A year after being beaten by the Tour du Mont Blanc sportive as a rookie, Marcus Leach returns looking for revenge

8 Nov 2016

Mont Blanc had beaten rookie cyclist Marcus Leach once. But it was a defeat he could not accept. So a year later he went back to confront this giant – and his demons – again…

The Tour de Mont Blanc claims to be the hardest single-day event a cyclist can take on. To ride over 200 miles in a single day would be gruelling enough, but when you throw in thousands of metres of climbing on gradients that can reach 13% and descents that’ll scare your speedometer, we can see why it’s considered so tough.

One man who knows just how hard it is, is adventurer writer and motivational speaker Marcus Leach, who thought he’d give the Tour de Mont Blanc a crack in 2015, despite being a novice cyclist.

In the event, the mountain beat him and he bonked with around a quarter of the ride still to go. The experience haunted, however, him and this year – on 16th July  – Marcus returned to Mont Blanc to take on this mightiest of mountains again.

‘With no more than 200 metres standing between me and the finishing line of ‘The World’s Toughest One-day Bike Event’, a sense of calm washed over my body as I finally allowed myself to relax, safe in the knowledge that I was going to make it.

‘In a strange way, I didn’t want to ride any further, I wanted to hold on to that feeling of joy and cherish it for as long as possible. I had battled physically and mentally to reach this point, and now, within touching distance of the finish, I wanted to press pause.

‘I wanted to stop and let the rest of the world continue around me as I savoured the moment.

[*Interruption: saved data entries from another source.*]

lemma getD_pvPosF (pos : List String) (id : List (Int × Int × Int)) (i : Nat) (h : i < pos.length) :
    (pvPosF pos id).getD i "" = (if pos.getD i "" = "_" then pvTag pos id i else pos.getD i "") := by
  rw [List.getD_eq_getElem _ _ (by simpa [length_pvPosF] using h)]
  simp [pvPosF]

lemma enum_filter (pos : List String) (id : List (Int × Int × Int)) (m : Nat) : ∀ (i : Nat),
    pos.length - i < m →
    ((PySem.List.enumerate ((pvPosF pos id).drop i) ((i : Int))).filter
        (fun p => !((pvDead pos id).contains p.1))).map (·.2) = pvF pos id i := by
  induction m with
  | zero => omega
  | succ m ih =>
    intro i him
    by_cases h : i < pos.length
    · have hlen : i < (pvPosF pos id).length := by rwa [length_pvPosF]
      rw [← List.getElem_cons_drop hlen, PySem.List.enumerate_cons]
      have hcast : ((i : Int)) + 1 = (((i + 1 : Nat)) : Int) := by push_cast; ring
      rw [hcast]
      rw [List.filter_cons]
      cases hc : (pvDead pos id).contains ((i : Int)) with
      | true =>
        simp only [hc, Bool.not_true, Bool.false_eq_true, if_false]
        rw [ih (i + 1) (by omega), pvF_dead pos id i h hc]
      | false =>
        simp only [hc, Bool.not_false, if_pos]
        rw [List.map_cons, ih (i + 1) (by omega), pvF_live pos id i h hc,
          List.getD_eq_getElem _ _ hlen]
    · have hge : (pvPosF pos id).length ≤ i := by rw [length_pvPosF]; omega
      rw [List.drop_eq_nil_of_le hge, pvF_stop pos id i h]
      simp [PySem.List.enumerate_nil]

‘Finally, the voices in my head had fallen silent, no more questions of doubt, no more “What ifs”, just a sense of knowing. Knowing that I was going to do it, knowing that every last sacrifice from the past 12 months had been justified to reach this point, to have fulfilled my goal of completing the Tour du Mont Blanc.

‘It was a feeling in stark contrast to what I’d endured just a year before, having seen my first attempt fall short.

‘I had lived with the pain of that defeat for a year, it had hung over me like a dark cloud, but it had also inspired me to new levels of commitment, it forced me to develop into a better cyclist, a better person, and now finally it sweetened the taste of victory.

Beginner’s bad luck

‘My first effort had principally been a battle of the body as I threw myself into a challenge I knew little about, other than that it was 330km long, boasted 8,000m of ascent and traversed three countries in a grand loop of the Mont Blanc massif.

‘With only six months cycling experience under my belt some would call my decision foolhardy, although I prefer to see it as naive.

‘A year later and now the fear came from knowing too much, from intimately understanding every last twist and turn of all but the final 50km of the route, from continually playing out in my head climbs that had already tormented me, exacerbating their severity each time that I did so.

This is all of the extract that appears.